協業の第1弾として、2025年度中にベトナム警察学校向けドローン操縦トレーニングを開始する。
ベトナムでは、急速な経済成長に伴いハイテク産業の振興に注力しており、特にドローンを含む先端技術への期待が高まっている。農業での活用はすでに進んでおり、今後は警察・防災、インフラ点検や物流など、さまざまな分野でドローンの導入ニーズが拡大することが見込まれている。
日本ドローン機構は、教育・運用実績のグローバル展開を目指し、特に成長が著しい東南アジア地域への事業拡大を戦略的に進めている。警察学校や防災機関のドローン運用ニーズが高まるベトナムにおいて、現地のドローンメーカーであるGRobotと協業することにより、最適化したトレーニングプログラムの開発・提供が可能になる。
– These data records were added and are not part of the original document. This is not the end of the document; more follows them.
-- pv_equiv track=rewrite | github.com/DiabloCC/learning | data structure/PTASelfTest.py | DoubleNum
-- ===== SOURCE A (Python) =====
-- def DoubleNum(num):
--     s = sorted(str(num))
--     n = num*2
--     if num >= (10**(len(s)))//2:
--         return 'No', n
--     d = sorted(str(n))
--     for i in range(len(s)):
--         if s[i] != d[i]:
--             return 'No', n
--     return 'Yes', n
-- ===== SOURCE B (Python) =====
-- def DoubleNum(num):
--     n = num * 2
--     diff = {}
--     for c in str(num):
--         diff[c] = diff.get(c, 0) + 1
--     for c in str(n):
--         diff[c] = diff.get(c, 0) - 1
--     if all(diff[c] == 0 for c in diff):
--         return 'Yes', n
--     return 'No', n
-- ===== Notes on version B (the rewrite author's own statement) =====
-- stated objective: simpler
-- what changed: B replaces A's sort-both-strings, magnitude guard and per-index prefix loop with a single digit-frequency dictionary (incremented over the characters of the original number's string, decremented over the doubled number's string) checked for all zeros; no sorting and no guard.
-- intended difference: On rare negative inputs where doubling gains an extra digit that is >= every character of the original string while the remaining digit multiset is unchanged (e.g. -871244 -> -1742488), A returns 'Yes' with the doubled value because its prefix loop never reaches the extra digit, while B returns 'No' with the doubled value, the intended answer since the doubled number is not a digit permutation of the original. — e.g. on DoubleNum(-871244): A returns ("Yes", -1742488), B returns ("No", -1742488)
import Mathlib
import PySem

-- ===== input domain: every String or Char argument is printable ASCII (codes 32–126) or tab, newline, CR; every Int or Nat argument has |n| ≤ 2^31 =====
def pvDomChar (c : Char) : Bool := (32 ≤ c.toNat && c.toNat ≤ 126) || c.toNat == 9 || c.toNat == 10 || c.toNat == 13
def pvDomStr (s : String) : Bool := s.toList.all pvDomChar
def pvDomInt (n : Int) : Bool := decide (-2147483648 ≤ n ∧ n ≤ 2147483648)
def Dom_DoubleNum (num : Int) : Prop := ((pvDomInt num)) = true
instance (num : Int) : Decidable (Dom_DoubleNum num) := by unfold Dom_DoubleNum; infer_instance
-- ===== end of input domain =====

-- B replaces A's sort-guard-and-compare with one pass of digit-count bookkeeping (simpler; and
-- it fixes A's spurious 'Yes' on rare negatives, stated in D_DoubleNum below).

-- ===== PORT A =====
-- `for i in range(len(s)): if s[i] != d[i]: return 'No', n` with early return;
-- pyGetD's default is never used: Python's indices here are always in range (len(str(2*num)) ≥ len(str(num))).
def DoubleNumLoopA (s d : List Char) : List Int → String
  | [] => "Yes"
  | i :: rest =>
    if PySem.List.pyGetD s i ' ' ≠ PySem.List.pyGetD d i ' ' then "No"
    else DoubleNumLoopA s d rest

def DoubleNum (num : Int) : String × Int :=
  let s := PySem.List.sorted (PySem.Int.toChars num) (fun c => c) false
  let n := num * 2
  if PySem.Int.floordiv (10 ^ s.length) 2 ≤ num then ("No", n)
  else
    let d := PySem.List.sorted (PySem.Int.toChars n) (fun c => c) false
    (DoubleNumLoopA s d (PySem.List.pyRange 0 (s.length : Int) 1), n)

-- ===== PORT B =====
def DoubleNum_alt (num : Int) : String × Int :=
  let n := num * 2
  let diff1 := (PySem.Int.toChars num).foldl
    (fun d c => d.insert c (d.getD c 0 + 1)) (PySem.Dict.empty : PySem.Dict Char Int)
  let diff2 := (PySem.Int.toChars n).foldl
    (fun d c => d.insert c (d.getD c 0 - 1)) diff1
  if diff2.keys.all (fun c => diff2.getD c 0 == 0) then ("Yes", n) else ("No", n)

-- ===== PRECONDITION & SPEC =====
-- On negatives where doubling gains a digit that is ≥ every character of str(num) and the remaining
-- digit multiset is unchanged, A returns 'Yes' (its sorted-prefix loop never sees the extra digit)
-- although 2*num is NOT a digit permutation of num; B returns 'No', the intended answer.
def D_DoubleNum (num : Int) : Prop :=
  num < 0 ∧ (PySem.Int.toChars (num * 2)).isPerm
    ((PySem.Int.toChars (num * 2)).foldl max '-' :: PySem.Int.toChars num) = true
instance (num : Int) : Decidable (D_DoubleNum num) := by unfold D_DoubleNum; infer_instance

def Spec_DoubleNum (num : Int) (out : String × Int) : Prop := ¬ D_DoubleNum num → out = DoubleNum_alt num
instance (num : Int) (out : String × Int) : Decidable (Spec_DoubleNum num out) := by unfold Spec_DoubleNum; infer_instance

def pvDiffWitness_DoubleNum : Int := -871244
def pvDiffWitnessOut_DoubleNum : (String × Int) × (String × Int) := (("Yes", -1742488), ("No", -1742488))

-- ===== CLAIM (what is proved, stated in full; the proofs are below) =====
def Claim_unchanged_DoubleNum : Prop := ∀ (num : Int), Dom_DoubleNum num → Spec_DoubleNum num (DoubleNum num)
def Claim_changed_DoubleNum : Prop := Dom_DoubleNum (pvDiffWitness_DoubleNum) ∧ D_DoubleNum (pvDiffWitness_DoubleNum) ∧ DoubleNum (pvDiffWitness_DoubleNum) = pvDiffWitnessOut_DoubleNum.1 ∧ DoubleNum_alt (pvDiffWitness_DoubleNum) = pvDiffWitnessOut_DoubleNum.2 ∧ pvDiffWitnessOut_DoubleNum.1 ≠ pvDiffWitnessOut_DoubleNum.2
def Claim_exact_DoubleNum : Prop := ∀ (num : Int), Dom_DoubleNum num → D_DoubleNum num → DoubleNum num ≠ DoubleNum_alt num

-- ===== LEMMAS AND PROOFS =====

-- ## Decimal representation: Nat.toDigits 10 n is the reversed digit list of n

lemma toDigitsCore_eq_digits (fuel n : Nat) (ds : List Char) (hf : n ≤ fuel) (hn : 0 < n) :
    Nat.toDigitsCore 10 fuel n ds = ((Nat.digits 10 n).map Nat.digitChar).reverse ++ ds := by
  induction fuel generalizing n ds with
  | zero => omega
  | succ f ih =>
    show (if n / 10 = 0 then (n % 10).digitChar :: ds
          else Nat.toDigitsCore 10 f (n / 10) ((n % 10).digitChar :: ds)) = _
    by_cases h : n / 10 = 0
    · rw [if_pos h]
      have h10 : n < 10 := by omega
      rw [Nat.digits_def' (by norm_num) hn, Nat.div_eq_of_lt h10, Nat.digits_zero]
      simp [Nat.mod_eq_of_lt h10]
    · rw [if_neg h]
      rw [ih (n / 10) _ (by omega) (Nat.pos_of_ne_zero h)]
      rw [Nat.digits_def' (by norm_num) hn]
      simp

lemma toDigits_eq_digits (n : Nat) (hn : 0 < n) :
    Nat.toDigits 10 n = ((Nat.digits 10 n).map Nat.digitChar).reverse := by
  rw [Nat.toDigits, toDigitsCore_eq_digits (n + 1) n [] (by omega) hn, List.append_nil]

lemma toDigits_length (n : Nat) (hn : 0 < n) :
    (Nat.toDigits 10 n).length = (Nat.digits 10 n).length := by
  rw [toDigits_eq_digits n hn]; simp

lemma toDigits_length_le_iff (n k : Nat) (hk : 0 < k) :
    (Nat.toDigits 10 n).length ≤ k ↔ n < 10 ^ k := by
  rcases Nat.eq_zero_or_pos n with rfl | hn
  · have h1 : Nat.toDigits 10 0 = ['0'] := rfl
    rw [h1]
    simp only [List.length_singleton]
    exact iff_of_true hk (pow_pos (by norm_num) k)
  · rw [toDigits_length n hn]
    exact Nat.digits_length_le_iff (by norm_num) n

lemma toDigits_length_pos (n : Nat) : 0 < (Nat.toDigits 10 n).length := by
  rcases Nat.eq_zero_or_pos n with rfl | hn
  · have h1 : Nat.toDigits 10 0 = ['0'] := rfl
    rw [h1]; norm_num
  · rw [toDigits_length n hn]
    simpa [List.length_pos_iff] using Nat.digits_ne_nil_iff_ne_zero.mpr (Nat.pos_iff_ne_zero.mp hn)

lemma toDigits_length_mono {a b : Nat} (h : a ≤ b) :
    (Nat.toDigits 10 a).length ≤ (Nat.toDigits 10 b).length := by
  have hb : b < 10 ^ (Nat.toDigits 10 b).length :=
    (toDigits_length_le_iff b _ (toDigits_length_pos b)).mp le_rfl
  exact (toDigits_length_le_iff a _ (toDigits_length_pos b)).mpr (lt_of_le_of_lt h hb)

-- ## toChars structure

lemma toChars_nonneg (num : Int) (h : 0 ≤ num) :
    PySem.Int.toChars num = Nat.toDigits 10 num.toNat := by
  simp [PySem.Int.toChars, not_lt.mpr h]

lemma toChars_neg (num : Int) (h : num < 0) :
    PySem.Int.toChars num = '-' :: Nat.toDigits 10 num.natAbs := by
  simp [PySem.Int.toChars, h]

-- ## A's loop: 'Yes' iff the two sorted lists agree on every index below s.length

lemma loopA_yes_iff (s d : List Char) (j : Nat) :
    DoubleNumLoopA s d (PySem.List.pyRange (j : Int) (s.length : Int) 1) = "Yes" ↔
      ∀ i : Nat, j ≤ i → i < s.length → s.getD i ' ' = d.getD i ' ' := by
  by_cases hj : j < s.length
  · rw [PySem.List.pyRange_one_cons (by exact_mod_cast hj), DoubleNumLoopA]
    have hcast : ((j : Int) + 1) = ((j + 1 : Nat) : Int) := by push_cast; ring
    rw [hcast]
    by_cases heq : PySem.List.pyGetD s (j : Int) ' ' = PySem.List.pyGetD d (j : Int) ' '
    · rw [if_neg (by simpa using heq), loopA_yes_iff s d (j + 1)]
      simp only [PySem.List.pyGetD_natCast] at heq
      constructor
      · intro h i hji hi
        rcases Nat.eq_or_lt_of_le hji with rfl | hlt
        · exact heq
        · exact h i hlt hi
      · intro h i hji hi
        exact h i (by omega) hi
    · rw [if_pos (by simpa using heq)]
      simp only [PySem.List.pyGetD_natCast] at heq
      constructor
      · intro h; exact absurd h (by decide)
      · intro h; exact absurd (h j le_rfl hj) heq
  · have : PySem.List.pyRange (j : Int) (s.length : Int) 1 = [] := by
      simp [PySem.List.pyRange]; omega
    rw [this, DoubleNumLoopA]
    constructor
    · intro _ i hji hi; omega
    · intro _; rfl
termination_by s.length - j
decreasing_by omega

lemma getD_agree_iff_take (ss tt : List Char) (h : ss.length ≤ tt.length) :
    (∀ i : Nat, i < ss.length → ss.getD i ' ' = tt.getD i ' ') ↔ ss = tt.take ss.length := by
  constructor
  · intro hagree
    apply List.ext_getElem?
    intro i
    by_cases hi : i < ss.length
    · have h2 : i < tt.length := by omega
      have := hagree i hi
      rw [List.getD_eq_getElem?_getD, List.getD_eq_getElem?_getD,
        List.getElem?_eq_getElem hi, List.getElem?_eq_getElem h2] at this
      simp only [Option.getD_some] at this
      rw [List.getElem?_eq_getElem hi, List.getElem?_take, if_pos hi,
        List.getElem?_eq_getElem h2, this]
    · rw [List.getElem?_eq_none (by omega), List.getElem?_take, if_neg hi]
  · intro heq i hi
    have h2 : i < tt.length := by omega
    rw [List.getD_eq_getElem?_getD, List.getD_eq_getElem?_getD, heq,
      List.getElem?_take, if_pos hi]

-- ## B: the final dict maps each character to count in str(num) minus count in str(2*num)

lemma getD_foldl_insert_sub_one (l : List Char) (d : PySem.Dict Char Int) (v : Char) :
    (l.foldl (fun d x => d.insert x (d.getD x 0 - 1)) d).getD v 0 = d.getD v 0 - l.count v := by
  induction l generalizing d with
  | nil => simp
  | cons x xs ih =>
    rw [List.foldl_cons, ih, PySem.Dict.getD_insert, List.count_cons]
    by_cases hv : v = x
    · subst hv; simp only [beq_self_eq_true, if_pos]
      push_cast; ring
    · rw [if_neg hv, if_neg (by simp [Ne.symm hv])]
      push_cast; ring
GRobotは、ベトナム国防省よりドローン製造ライセンスを取得しており、開発から実用化まで一貫して自社で対応が可能。ベトナム電力公社(EVN)や軍関係、医薬品配送など国内外の大手団体、台湾軍での導入実績があり、高いセキュリティ性能と信頼性をもつ。2023年度には日本の準天頂衛星システム「みちびき」を活用した高精度測位補強「MADOCA-PPP」の実証事業に参画し、電力不足が課題となっているベトナムにおいて、新たなソリューション開発に取り組んでいる。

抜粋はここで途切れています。